When I Breathe, I Hope

It’s been over a year since I went to a church service that was not a funeral.  After Mom died, there wasn’t much time to go and honestly not much energy or heart.  But we always return to what we know, what is in our bones.  And for me, that is Faith.  And the Sermon was much needed this morning.

The Sermon was about breathing and hope, and control.  That when we have lost the most is when we will experience the Lord most closely.  Because when we have lost control sometimes all we have is the power of the life that animates our body.  That line really resonated.

The priest also talked about what you need to do to focus, to regain your footing in faith and God. This is where my ears perked up.  So many times over this past year, I have tried so hard, but felt distant from my faith, from God’s word, many times being too exhausted to pray, just hoping God’s Grace would carry me.

The priest said that there are four parts to focusing:

The first is self awareness.  You must take a step back and breath.  Bring out your emotions so that they do not control you.
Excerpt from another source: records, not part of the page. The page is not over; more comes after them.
def order_hands_jokers (hands : List String) : List (String × List String) :=
  let hands_dict : PySem.Dict String (List String) :=
    PySem.Dict.mk [("high_card", []), ("one_pair", []), ("two_pair", []), ("three_of_a_kind", []),
                   ("full_house", []), ("four_of_a_kind", []), ("five_of_a_kind", [])]
  let filled := hands.foldl (fun d hand =>
    let best_hand : String :=
      if PySem.Str.isIn "J" hand then
        pvRankMap.foldl (fun best card =>
          let hand_copy_type := rank_hand (PySem.Str.replace hand "J" card)
          if pvIdx hand_copy_type > pvIdx best then hand_copy_type else best) "high_card"
      else rank_hand hand
    d.modify best_hand [] (fun l => l ++ [hand])) hands_dict
  filled.items.map (fun kv => (kv.1, PySem.List.sorted kv.2 pvSortKey false))

-- ===== PORT B =====
def typeOfCounts (counts : List Int) : Nat :=
  if (5 : Int) ∈ counts then 6
  else if (4 : Int) ∈ counts then 5
  else if (3 : Int) ∈ counts ∧ (2 : Int) ∈ counts then 4
  else if (3 : Int) ∈ counts then 3
  else if counts.count 2 = 2 then 2
  else if (2 : Int) ∈ counts then 1
  else 0

def classify (hand : String) : Nat :=
  let jokers : Int := (PySem.Str.count hand "J" : Int)
  let hist : PySem.Dict Char Int :=
    hand.toList.foldl (fun d card => if card ≠ 'J' then d.modify card 0 (· + 1) else d) PySem.Dict.empty
  let counts := hist.values
  if jokers = 0 then typeOfCounts counts
  else
    let best := typeOfCounts (counts ++ [jokers])
    hist.keys.foldl (fun best tgt =>
      let t := typeOfCounts (hist.items.map (fun p => if p.1 = tgt then p.2 + jokers else p.2))
      if t > best then t else best) best

def order_hands_jokers_alt (hands : List String) : List (String × List String) :=
  let buckets : PySem.Dict String (List String) :=
    PySem.Dict.mk (pvRankings.map (fun name => (name, ([] : List String))))
  -- categories[classify(hand)]: classify is always < 7, the getD default is never used
  let filled := hands.foldl (fun d hand =>
    d.modify (pvRankings.getD (classify hand) "") [] (fun l => l ++ [hand])) buckets
  filled.items.map (fun kv => (kv.1, PySem.List.sorted kv.2 pvSortKey false))

-- ===== PRECONDITION & SPEC =====
def pvCardChars : List Char := ['J', '2', '3', '4', '5', '6', '7', '8', '9', 'T', 'Q', 'K', 'A']
-- Pre_ excludes exactly the hands containing a character outside the 13 card symbols:
-- on those A raises ValueError (rank_map.index inside the sorted key), returning nothing.
def Pre_order_hands_jokers (hands : List String) : Prop :=
  (hands.all (fun hand => hand.toList.all (fun c => c ∈ pvCardChars))) = true
instance (hands : List String) : Decidable (Pre_order_hands_jokers hands) := by
  unfold Pre_order_hands_jokers; infer_instance
def pvWitness_order_hands_jokers : List String := ["T55J5", "KK677"]
def Spec_order_hands_jokers (hands : List String) (out : List (String × List String)) : Prop :=
  out = order_hands_jokers_alt hands
instance (hands : List String) (out : List (String × List String)) :
    Decidable (Spec_order_hands_jokers hands out) := by unfold Spec_order_hands_jokers; infer_instance

-- ===== CLAIM (what is proved, stated in full; the proofs are below) =====
def Claim_equal_order_hands_jokers : Prop := ∀ (hands : List String), Dom_order_hands_jokers hands → Pre_order_hands_jokers hands → Spec_order_hands_jokers hands (order_hands_jokers hands)

-- ===== LEMMAS AND PROOFS =====

theorem pv_count_go (c : Char) : ∀ (fuel : Nat) (l : List Char) (acc : Nat), l.length ≤ fuel →
    PySem.Chars.count.go [c] fuel l acc = acc + l.count c := by
  intro fuel
  induction fuel with
  | zero => intro l acc h; rw [List.length_eq_zero_iff.mp (Nat.le_zero.mp h)]; simp [PySem.Chars.count.go]
  | succ n ih =>
    intro l acc h
    cases l with
    | nil => simp [PySem.Chars.count.go]
    | cons x t =>
      by_cases hx : x = c
      · have hpre : List.isPrefixOf [c] (x :: t) = true := by simp [List.isPrefixOf, hx]
        simp only [PySem.Chars.count.go, hpre, if_pos]
        rw [show List.drop (List.length [c]) (x :: t) = t by simp]
        rw [ih t (acc+1) (by simpa using Nat.lt_succ_iff.mp (by simpa using h))]
        simp [hx]; omega
      · have hpre : List.isPrefixOf [c] (x :: t) = false := by
          simp [List.isPrefixOf]; exact fun h' => hx (by simpa using h'.symm)
        simp only [PySem.Chars.count.go, hpre]
        rw [ih t acc (by simpa using Nat.lt_succ_iff.mp (by simpa using h))]
        simp [hx]

theorem pv_str_count_singleton (s : String) (c : Char) :
    PySem.Str.count s (String.ofList [c]) = s.toList.count c := by
  rw [PySem.Str.count_eq]
  have : (String.ofList [c]).toList = [c] := by simp
  rw [this]
  simp only [PySem.Chars.count]
  rw [if_neg (by simp)]
  rw [pv_count_go c _ _ 0 le_rfl]; omega

theorem pv_replace_go (c : Char) : ∀ (fuel : Nat) (l acc : List Char), l.length ≤ fuel →
    PySem.Chars.replace.go ['J'] [c] fuel l acc
      = acc.reverse ++ l.map (fun y => if y = 'J' then c else y) := by
  intro fuel
  induction fuel with
  | zero => intro l acc h; rw [List.length_eq_zero_iff.mp (Nat.le_zero.mp h)]; simp [PySem.Chars.replace.go]
  | succ n ih =>
    intro l acc h
    cases l with
    | nil => simp [PySem.Chars.replace.go]
    | cons x t =>
      by_cases hx : x = 'J'
      · have hpre : List.isPrefixOf ['J'] (x :: t) = true := by simp [List.isPrefixOf, hx]
        simp only [PySem.Chars.replace.go, hpre, if_pos]
        rw [show List.drop (List.length ['J']) (x :: t) = t by simp]
        rw [ih t _ (by simpa using Nat.lt_succ_iff.mp (by simpa using h))]
        simp [hx]
      · have hpre : List.isPrefixOf ['J'] (x :: t) = false := by
          simp [List.isPrefixOf]; exact fun h' => hx (by simpa using h'.symm)
        simp only [PySem.Chars.replace.go, hpre]
        rw [ih t _ (by simpa using Nat.lt_succ_iff.mp (by simpa using h))]
        simp [hx]

theorem pv_replace_toList (s : String) (c : Char) :
    (PySem.Str.replace s "J" (String.ofList [c])).toList
      = s.toList.map (fun y => if y = 'J' then c else y) := by
  rw [PySem.Str.toList_replace]
  have h1 : ("J" : String).toList = ['J'] := rfl
  have h2 : (String.ofList [c]).toList = [c] := by simp
  rw [h1, h2]
  simp only [PySem.Chars.replace]
  rw [if_neg (by simp)]
  exact pv_replace_go c _ _ [] le_rfl

-- count in the J-substituted list
theorem pv_count_subst (cs : List Char) (c x : Char) (hc : c ≠ 'J') :
    (cs.map (fun y => if y = 'J' then c else y)).count x =
      (if x = c then cs.count c + cs.count 'J' else if x = 'J' then 0 else cs.count x) := by
  induction cs with
  | nil => simp
  | cons h t ih =>
    simp only [List.map_cons, List.count_cons, ih]
    by_cases h1 : h = 'J' <;> by_cases h2 : x = c <;> by_cases h3 : x = 'J' <;>
      simp_all <;> split_ifs <;>
        first | omega | (exfalso; apply hc; tauto)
Let your emotions breath and then you will be able to breath.  If you don’t acknowledge your emotions and how you feel then you will be controlled by them and not able to make good solid decisions. I have been taking time to do exactly that.

The priest said that the second thing is stillness.  This is what I have the most trouble with.  Because I am restless, I want to hurry up and get there, hurry up and get over, better, past and through.  But, as I have been told by the grief counselors, this is a process, and it just takes time.  But in the stillness, is when you hear God’s voice, when you feel his presence and when your spirit and body become centered on His will, not your own.
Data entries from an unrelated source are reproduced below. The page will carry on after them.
-- pv_equiv track=rewrite | github.com/ReidMason/cat-updates | main.py | check_for_rehomed_cats
-- ===== SOURCE A (Python) =====
-- def check_for_rehomed_cats(new_cat_data, old_cat_data):
--     rehomed_cats = []
--
--     for cat in new_cat_data:
--         id = cat.get('nid')
--         cat_rehomed = cat.get('field_animal_rehomed')
--         for old_cat in old_cat_data:
--             old_cat_rehomed = old_cat.get('field_animal_rehomed')
--             if old_cat.get('nid') == id and cat_rehomed != '' and old_cat_rehomed == '':
--                 rehomed_cats.append(cat)
--
--     return rehomed_cats
-- ===== SOURCE B (Python) =====
-- def check_for_rehomed_cats(new_cat_data, old_cat_data):
--     # one pass over old cats: nid -> number of old entries with empty rehomed field
--     pending = {}
--     for old_cat in old_cat_data:
--         if old_cat.get('field_animal_rehomed') == '':
--             nid = old_cat.get('nid')
--             pending[nid] = pending.get(nid, 0) + 1
--     # one pass over new cats
--     rehomed_cats = []
--     for cat in new_cat_data:
--         if cat.get('field_animal_rehomed') != '':
--             rehomed_cats.extend([cat] * pending.get(cat.get('nid'), 0))
--     return rehomed_cats
-- ===== Notes on version B (the rewrite author's own statement) =====
-- stated objective: faster
-- what changed: Replaces the nested loop over old cats for each new cat with a single pass that builds a dict nid -> count of old entries with empty rehomed field, then one pass over new cats emitting each cat that many times.
import Mathlib
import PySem

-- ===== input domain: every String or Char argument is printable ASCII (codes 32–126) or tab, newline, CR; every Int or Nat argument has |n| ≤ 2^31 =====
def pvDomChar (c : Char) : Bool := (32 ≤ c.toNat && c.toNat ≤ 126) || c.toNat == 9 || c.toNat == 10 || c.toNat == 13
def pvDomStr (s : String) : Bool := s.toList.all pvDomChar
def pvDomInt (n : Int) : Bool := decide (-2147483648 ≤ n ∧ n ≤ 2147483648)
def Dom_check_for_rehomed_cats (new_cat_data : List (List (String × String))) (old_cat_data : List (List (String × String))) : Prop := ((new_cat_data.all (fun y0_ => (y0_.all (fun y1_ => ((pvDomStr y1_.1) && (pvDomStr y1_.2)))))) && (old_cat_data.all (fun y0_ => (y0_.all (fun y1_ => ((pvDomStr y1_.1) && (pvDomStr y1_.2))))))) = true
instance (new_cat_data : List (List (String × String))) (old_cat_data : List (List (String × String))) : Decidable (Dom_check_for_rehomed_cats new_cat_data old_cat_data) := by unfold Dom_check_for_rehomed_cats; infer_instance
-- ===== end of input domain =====

-- B replaces A's nested scan with a one-pass nid->count index over old cats and one pass over new cats (faster).
-- ===== PORT A =====
def check_for_rehomed_cats (new_cat_data : List (List (String × String))) (old_cat_data : List (List (String × String))) : List (List (String × String)) :=
  new_cat_data.foldl (fun rehomed_cats cat =>
    let id := (PySem.Dict.mk cat).get? "nid"
    let cat_rehomed := (PySem.Dict.mk cat).get? "field_animal_rehomed"
    old_cat_data.foldl (fun acc old_cat =>
      let old_cat_rehomed := (PySem.Dict.mk old_cat).get? "field_animal_rehomed"
      if ((PySem.Dict.mk old_cat).get? "nid" == id) && !(cat_rehomed == some "") && (old_cat_rehomed == some "") then
        acc ++ [cat]
      else acc) rehomed_cats) []

-- ===== PORT B =====
def check_for_rehomed_cats_alt (new_cat_data : List (List (String × String))) (old_cat_data : List (List (String × String))) : List (List (String × String)) :=
  let pending : PySem.Dict (Option String) Nat :=
    old_cat_data.foldl (fun d old_cat =>
      if (PySem.Dict.mk old_cat).get? "field_animal_rehomed" == some "" then
        let nid := (PySem.Dict.mk old_cat).get? "nid"
        d.insert nid (d.getD nid 0 + 1)
      else d) PySem.Dict.empty
  new_cat_data.foldl (fun rehomed_cats cat =>
    if !((PySem.Dict.mk cat).get? "field_animal_rehomed" == some "") then
      rehomed_cats ++ List.replicate (pending.getD ((PySem.Dict.mk cat).get? "nid") 0) cat
    else rehomed_cats) []

-- ===== PRECONDITION & SPEC =====
def Spec_check_for_rehomed_cats (new_cat_data : List (List (String × String))) (old_cat_data : List (List (String × String))) (out : List (List (String × String))) : Prop := out = check_for_rehomed_cats_alt new_cat_data old_cat_data
instance (new_cat_data : List (List (String × String))) (old_cat_data : List (List (String × String))) (out : List (List (String × String))) : Decidable (Spec_check_for_rehomed_cats new_cat_data old_cat_data out) := by unfold Spec_check_for_rehomed_cats; infer_instance

-- ===== CLAIM (what is proved, stated in full; the proofs are below) =====
def Claim_equal_check_for_rehomed_cats : Prop := ∀ (new_cat_data : List (List (String × String))) (old_cat_data : List (List (String × String))), Dom_check_for_rehomed_cats new_cat_data old_cat_data → Spec_check_for_rehomed_cats new_cat_data old_cat_data (check_for_rehomed_cats new_cat_data old_cat_data)

-- ===== LEMMAS AND PROOFS =====

-- B's counting loop computes, for every key k, the number of old cats with empty rehomed field and nid k.
theorem pending_getD (old : List (List (String × String))) (d : PySem.Dict (Option String) Nat) (k : Option String) :
    (old.foldl (fun d old_cat =>
      if (PySem.Dict.mk old_cat).get? "field_animal_rehomed" == some "" then
        d.insert ((PySem.Dict.mk old_cat).get? "nid") (d.getD ((PySem.Dict.mk old_cat).get? "nid") 0 + 1)
      else d) d).getD k 0
    = d.getD k 0 + old.countP (fun oc => ((PySem.Dict.mk oc).get? "nid" == k) && ((PySem.Dict.mk oc).get? "field_animal_rehomed" == some "")) := by
  induction old generalizing d with
  | nil => simp
  | cons oc rest ih =>
    simp only [List.foldl_cons, List.countP_cons]
    by_cases h : ((PySem.Dict.mk oc).get? "field_animal_rehomed" == some "") = true
    · rw [if_pos h, ih]
      by_cases hk : ((PySem.Dict.mk oc).get? "nid") = k
      · subst hk
        simp [PySem.Dict.getD_insert_self, h]
        omega
      · have : ((PySem.Dict.mk oc).get? "nid" == k) = false := by
          simp [hk]
        rw [PySem.Dict.getD_insert, if_neg (fun hkk => hk hkk.symm)]
        simp [this]
    · rw [if_neg h, ih]
      have : ((PySem.Dict.mk oc).get? "field_animal_rehomed" == some "") = false := by
        simpa using h
      simp [this]

-- A's inner loop appends `cat` once per old cat satisfying the guard.
theorem inner_loop (old : List (List (String × String))) (p : List (String × String) → Bool)
    (acc : List (List (String × String))) (cat : List (String × String)) :
    old.foldl (fun a oc => if p oc then a ++ [cat] else a) acc
    = acc ++ List.replicate (old.countP p) cat := by
  induction old generalizing acc with
  | nil => simp
  | cons oc rest ih =>
    simp only [List.foldl_cons, List.countP_cons]
    by_cases h : p oc = true
    · rw [if_pos h, ih, h]
      simp only [if_true]
      rw [List.append_assoc]
      simp [List.replicate_succ]
    · rw [if_neg h, ih]
      simp [h]

-- ===== VERDICT (by name: the statement is the Claim_ definition above) =====
theorem check_for_rehomed_cats_spec : Claim_equal_check_for_rehomed_cats := by
  intro new_cat_data old_cat_data _
  unfold Spec_check_for_rehomed_cats check_for_rehomed_cats check_for_rehomed_cats_alt
  apply List.foldl_ext
  intro acc cat _
  simp only
  rw [inner_loop]
  by_cases hcr : ((PySem.Dict.mk cat).get? "field_animal_rehomed" == some "") = true
  · have hz : (old_cat_data.countP fun oc =>
        ((PySem.Dict.mk oc).get? "nid" == (PySem.Dict.mk cat).get? "nid") &&
        !((PySem.Dict.mk cat).get? "field_animal_rehomed" == some "") &&
        ((PySem.Dict.mk oc).get? "field_animal_rehomed" == some "")) = 0 := by
      rw [List.countP_eq_zero]
      intro oc _
      simp [hcr]
    simp [hcr]
  · have hb : (!((PySem.Dict.mk cat).get? "field_animal_rehomed" == some "")) = true := by
      simpa using hcr
    rw [if_pos hb, pending_getD]
    simp only [PySem.Dict.getD_empty, Nat.zero_add]
    congr 1
    congr 1
    apply List.countP_congr
    intro oc _
    simp [hb]
-- pv_equiv track=rewrite | github.com/agidesigner/OpenLucid | app/application/setting_service.py | _pick_recommended
-- ===== SOURCE A (Python) =====
-- def _pick_recommended(model_ids: list[str], provider: str) -> str:
--     if not model_ids:
--         return ""
--     if provider == "openai":
--         for m in model_ids:
--             if m == "gpt-4o":
--                 return m
--     elif provider == "anthropic":
--         for m in model_ids:
--             if "claude-opus" in m:
--                 return m
--         for m in model_ids:
--             if "claude-sonnet" in m:
--                 return m
--     elif provider == "gemini":
--         for preferred in ("gemini-2.5-pro", "gemini-2.5-flash", "gemini-2.0-flash"):
--             for m in model_ids:
--                 if m.startswith(preferred):
--                     return m
--     elif provider == "minimax":
--         for m in model_ids:
--             if m == "MiniMax-M2.7":
--                 return m
--     elif provider == "deepseek":
--         for m in model_ids:
--             if m == "deepseek-chat":
--                 return m
--     elif provider == "kimi":
--         for preferred in ("kimi-k2.6", "kimi-k2.5", "moonshot-v1-32k"):
--             if preferred in model_ids:
--                 return preferred
--     elif provider == "grok":
--         for preferred in ("grok-4-latest", "grok-4-0709", "grok-3", "grok-3-mini"):
--             if preferred in model_ids:
--                 return preferred
--     elif provider == "ollama":
--         for preferred in ("llama3.2:latest", "llama3:latest", "qwen2.5:latest", "mistral:latest"):
--             if preferred in model_ids:
--                 return preferred
--     return model_ids[0]
-- ===== SOURCE B (Python) =====
-- _RULES = {
--     "openai": [("gpt-4o", "exact")],
--     "anthropic": [("claude-opus", "substring"), ("claude-sonnet", "substring")],
--     "gemini": [("gemini-2.5-pro", "prefix"), ("gemini-2.5-flash", "prefix"),
--                ("gemini-2.0-flash", "prefix")],
--     "minimax": [("MiniMax-M2.7", "exact")],
--     "deepseek": [("deepseek-chat", "exact")],
--     "kimi": [("kimi-k2.6", "exact"), ("kimi-k2.5", "exact"),
--              ("moonshot-v1-32k", "exact")],
--     "grok": [("grok-4-latest", "exact"), ("grok-4-0709", "exact"),
--              ("grok-3", "exact"), ("grok-3-mini", "exact")],
--     "ollama": [("llama3.2:latest", "exact"), ("llama3:latest", "exact"),
--                ("qwen2.5:latest", "exact"), ("mistral:latest", "exact")],
-- }
--
--
-- def _pick_recommended(model_ids: list[str], provider: str) -> str:
--     # Score each model id once (rank = index of the first preference rule it
--     # satisfies, len(rules) if none) and return the argmin; Python's min keeps
--     # the first element on ties, so the list order breaks ties exactly as A's
--     # cascaded scans do.
--     if not model_ids:
--         return ""
--     rules = _RULES.get(provider, [])
--
--     def rank(m):
--         for i, (pat, mode) in enumerate(rules):
--             if mode == "exact":
--                 hit = m == pat
--             elif mode == "substring":
--                 hit = pat in m
--             else:
--                 hit = m.startswith(pat)
--             if hit:
--                 return i
--         return len(rules)
--
--     return min(model_ids, key=rank)
-- ===== Notes on version B (the rewrite author's own statement) =====
-- stated objective: alternative
-- what changed: Inverts the traversal: instead of A's rule-major cascaded scans (try each preference pattern against the whole list, return on first hit), B scores every model id once with a rank function (index of the first rule it satisfies) and returns the argmin via min(key=rank), with first-on-tie giving A's exact tie-breaking and the all-unranked case collapsing to model_ids[0].
import Mathlib
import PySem

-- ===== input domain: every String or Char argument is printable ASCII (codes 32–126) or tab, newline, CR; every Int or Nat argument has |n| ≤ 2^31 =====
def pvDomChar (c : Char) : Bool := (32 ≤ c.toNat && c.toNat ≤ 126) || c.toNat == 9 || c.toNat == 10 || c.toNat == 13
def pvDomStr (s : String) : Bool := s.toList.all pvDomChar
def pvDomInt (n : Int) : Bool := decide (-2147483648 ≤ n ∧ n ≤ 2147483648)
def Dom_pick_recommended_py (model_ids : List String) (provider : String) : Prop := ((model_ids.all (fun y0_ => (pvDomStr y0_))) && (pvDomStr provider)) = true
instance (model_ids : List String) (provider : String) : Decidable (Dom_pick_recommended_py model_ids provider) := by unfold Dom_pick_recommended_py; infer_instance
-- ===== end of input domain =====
And in that stillness you will also find growth, which is the third thing the priest spoke of. When we grow in this way, we will also grow with God and in our faith. And lastly when in that kind of growth, we will find joy.

The last two is what I am hoping for.  I want to grow and have a life full of love and joy, but it all starts with It starts with letting go, breathing and having faith.   It is that faith which I breath in.  And as I breath, I hope.

Horseback Riding and Pampering

It was something I had not done in many years – horseback riding.  But it was a beautiful day there was an opportunity.  I called the day before, inquiring about a gift certificate for a spa left over from Christmas from the ex (I just wonder if he gave me such a great gift at the time because he was cheating?) And when I found out the spa had packages with a local horse back riding company, I knew this was perfect.

As soon as I got up in the saddle, it all came back to me, even though it had been several years.  The saddle felt good, the reigns moved easy in my hands.  The house was responsive, sensing I knew the controls.  And the weather was perfect. Horseback riding is not a spectator sport and you must be aware and an active participants every second you are on the horse. Because horses are very perceptive and they can tell the minute you stop paying attention.

And we all need that sometimes, something to completely get immersed in.

And then after the hour long ride, it was time to be pampered, so it was off to the spa for a massage and sugar scrub.  And it was on the drive to the spa that I had a realization: I don’t miss him. I thought I would, but I didn’t.  The last months have been so terrible and so much unrest and unpeace.  So much anger from him, so much of him lashing out hurting me.  Even this past week, he is so set on vengeance. I loved him and tried to be friends, tried to work things out even…but he how could there be anything after ?

And I move forward.  This house is no longer scary alone, It is becoming my home, where he will never be again, where he will never hurt me. Where he will never lie to me again. Where he will never be inside these walls.

This house, this home, is mine. This life is mine. And life is what you make it.  And this little life of mine will be full of love and happiness.